В это время огромный ястреб, распластавшись в воздухе, неподвижно остановился над нашею поляною. Суровым педагогом всматривался он и вслушивался в ту веселую возню, что затеяли в лесу маленькие пичужки. Мы невольно залюбовались воздушным разбойником. Красивый рисунок его разноперого наряда, желтые рубчатые лапы, с судорожно стянутыми острыми когтями и, словно стеклянный, круглый хищный глаз, круто загнутый клюв отчетливо выделялись на безоблачном лазуревом небе.

- Захочу, друг, я и тебя в мешок посажу! – рассмеялся старик и утер рукою свою жиденькую бородку.

- Нешто и ими занимался когда? – спросил я. – Как же ж, батюшко, это мое первое удовольствие с ястребами охотиться. У меня и сейчас сидит на стуле добрый перепелятничек, «полуторапудовой»* гнездырь! Сам я даже и из гнезда доставал его в лесу. Потому, сударь, гнездырь завсегда смирнее «слетуха». С тем возни больше, да и отыгрывается он чаще. Ему дорого насмелиться и только один раз слететь с гнезда, а то он и будет на свои крылушки надеяться. Впрочем, батюшко, я и «дикомытов»** ловил – и то вынашивал и до дела доводил. Только теперь, признаться, я бросил эту охоту. С тех самых пор и зарекся, как со мною один случай был, – добавил старик и задумался.

Я снова налил и передал ему стаканчик, который, видимо, оживил моего собеседника.

- Ну, как же ж это дело было? – допытывался я.

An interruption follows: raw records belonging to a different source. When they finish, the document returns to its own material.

-- pv_equiv track=rewrite | github.com/domsooch/PCRSim | src/Probe/MolBio.py | CodonForm
-- ===== SOURCE A (Python) =====
-- def CodonForm(seq):
--     i = 0
--     outseq = ''
--     for s in seq:
--         outseq = outseq+s
--         i+=1
--         if i ==3:
--             i = 0
--             outseq += ' '
--     return outseq
-- ===== SOURCE B (Python) =====
-- def CodonForm(seq):
--     parts = []
--     for i in range(0, len(seq), 3):
--         chunk = seq[i:i+3]
--         parts.append(chunk)
--         if len(chunk) == 3:
--             parts.append(' ')
--     return ''.join(parts)
-- ===== Notes on version B (the rewrite author's own statement) =====
-- stated objective: idiomatic
-- what changed: Replaces the per-character loop with a modular counter by a block-wise traversal over 3-character slices, collecting pieces in a list joined once at the end.
import Mathlib
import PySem

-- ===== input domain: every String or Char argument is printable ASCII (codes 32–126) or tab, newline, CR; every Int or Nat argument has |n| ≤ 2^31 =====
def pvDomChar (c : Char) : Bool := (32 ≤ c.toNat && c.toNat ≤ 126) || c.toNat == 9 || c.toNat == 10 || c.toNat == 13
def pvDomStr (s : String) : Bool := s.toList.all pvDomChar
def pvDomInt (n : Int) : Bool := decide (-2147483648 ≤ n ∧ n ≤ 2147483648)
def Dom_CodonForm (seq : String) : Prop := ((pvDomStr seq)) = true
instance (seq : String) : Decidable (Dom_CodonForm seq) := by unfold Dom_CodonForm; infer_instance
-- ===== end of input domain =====

-- B groups the sequence into 3-character slices joined once, instead of A's per-character loop with a modular counter; same return value, idiomatic decomposition.


-- ===== PORT A =====
-- step of A's for-loop: append the char, bump the counter, add a space after every 3rd char
def aStep (st : Int × List Char) (s : Char) : Int × List Char :=
  let outseq := st.2 ++ [s]
  let i := st.1 + 1
  if i == 3 then (0, outseq ++ [' ']) else (i, outseq)

def CodonForm (seq : String) : String :=
  String.ofList (seq.toList.foldl aStep ((0 : Int), [])).2

-- ===== PORT B =====
-- block-wise: take the next 3-char chunk, append a space iff the chunk is full, recurse on the rest
def bGo : List Char → List Char
  | [] => []
  | c :: rest =>
    let chunk := (c :: rest).take 3
    chunk ++ (if chunk.length == 3 then [' '] else []) ++ bGo (rest.drop 2)
termination_by cs => cs.length
decreasing_by simp [List.length_drop]

def CodonForm_alt (seq : String) : String :=
  String.ofList (bGo seq.toList)

-- ===== PRECONDITION & SPEC =====
def Spec_CodonForm (seq : String) (out : String) : Prop := out = CodonForm_alt seq
instance (seq : String) (out : String) : Decidable (Spec_CodonForm seq out) := by unfold Spec_CodonForm; infer_instance

-- ===== CLAIM (what is proved, stated in full; the proofs are below) =====
def Claim_equal_CodonForm : Prop := ∀ (seq : String), Dom_CodonForm seq → Spec_CodonForm seq (CodonForm seq)

-- ===== LEMMAS AND PROOFS =====
theorem key : ∀ (cs acc : List Char), (cs.foldl aStep ((0 : Int), acc)).2 = acc ++ bGo cs
  | [], acc => by rw [bGo]; simp
  | [a], acc => by rw [bGo]; simp [aStep]; rw [bGo]
  | [a, b], acc => by rw [bGo]; simp [aStep, bGo]
  | a :: b :: c :: rest, acc => by
    have ih := key rest (acc ++ [a, b, c, ' '])
    rw [bGo]
    simp [aStep] at ih ⊢
    simpa using ih
termination_by cs _ => cs.length

-- ===== VERDICT (by name: the statement is the Claim_ definition above) =====
theorem CodonForm_spec : Claim_equal_CodonForm := by
  intro seq _
  unfold Spec_CodonForm CodonForm CodonForm_alt
  rw [key]
  simp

- Да так, батюшко, было, – начал Иван Иванович. – Один раз повадился к нам летать ястреб. И вот же какой из себя хороший, что и не выговоришь! А уж цыплят был ловок ловить – беда! Только что баба моя выпустит наседку за угол – он уж тут; сторгует и сторгует… не одного – так двух унесет. Только собою он был не перепелятник, а настоящий «утятник», хворменный, что пером, что ладами. Ну, конечно, я поймал его. Из-нарочно даже сделал кутню*** попросторнее, он прямо и опустился на приваду. Придал я старанье – 18 зорь вынашивал его. Ну, он и обрусел хорошо. Взялся за науку как должно, что ни выметит – я им словно рукою беру. Только один разок вздумалось ему отыграться. Витютень его увел. Домой вскорости же сам и воротился. Хорошо-с. Вот пришла весна, я и вышел себе походить и челига взял с собою. Вздел рукавицу, надел шалгач****, захватил для потехи и маленькие тулумбашы*****, чтобы спугивать птицу, и вабила******. Тоже и его я принарядил как должно, потому что у меня с исстари был весь «соколиный наряд». Один барин, царство ему небесное, пожертвовал мне его за мою услугу. Первым делом я ему гремушечку серебряную ввязал как раз над хвостом, а на ножки надел красные обносцы, пестро расшитые, ну и заклобучил его; на случаи еще и должик******* прихватил. И так хорошо показалося мне на белом свете, что, кажется, и домой-то незачем было идти!.. Ношуся с моею утехою, как дитя с куклою… Зима-то, признаться, порядочно надоела мне. Дальше да дальше, и пришел к пруду. Он и так-то у нас оченно уж дюже велик, а в то время он еще и в разливе был. Там шумит, там гуляет, по всем низам разлился – бежит, играет себе и ржет, словно жеребец стоялый. Ну, а птицы-то дикой, вижу, еще нету. Конечно, чибиса эти кричат, кувыркаются по лугам, а настоящей-то дичи не видно. Только и чернеется, вижу, пары две уточек середь пруда. Глядь – и поднимись с воды селезень, свиязь-белобокий, во-о какое дите…. Я пустил своего дикомыта, расклобучил его, приподнял так-то на руке, указал ему и кричу – «взять»! Дикомыт мой и полез за тем селезнем наверх. И что ж только там было – и сказать нельзя… – с глубоким волнением проговорил старый охотник,

- Все это словно нарочно было подстроено. Как же ж, батюшко? – ведь и вам известно, что свиязю полагается на улет уходить, а он взялся вверх забирать, буравцем пошел – ну, не грех ли же тут? Конечно, ястреб не должен ему уважить!.. Селезень вышает, а ястреб себе еще того круче взбирается. И его ужо чуть видно стало. Беда да и только! Однако видать, что и ястреб засерчал и ужо совсем крыльями распростирался. И уж такие он две ставочки дал, что хоть бы и настоящему соколу впору!.. Конечно, что ястребу, что соколу-балобану, что, к примеру, пустельге и кобцу положено бить птицу в достижь. Ну, а мой-то показал колена особливые. Наконец, в самом глубоком поднебесье, великом верху, ястреб мой совсем замер. И вдруг дал ставку прямым кречетиным обычаем. Пулею ударил он сверху селезня своею грудью и заразил его… и – что ж бы вы думали? – в крайнем волнении вскрикнул старик и судорожно всплеснул худыми руками.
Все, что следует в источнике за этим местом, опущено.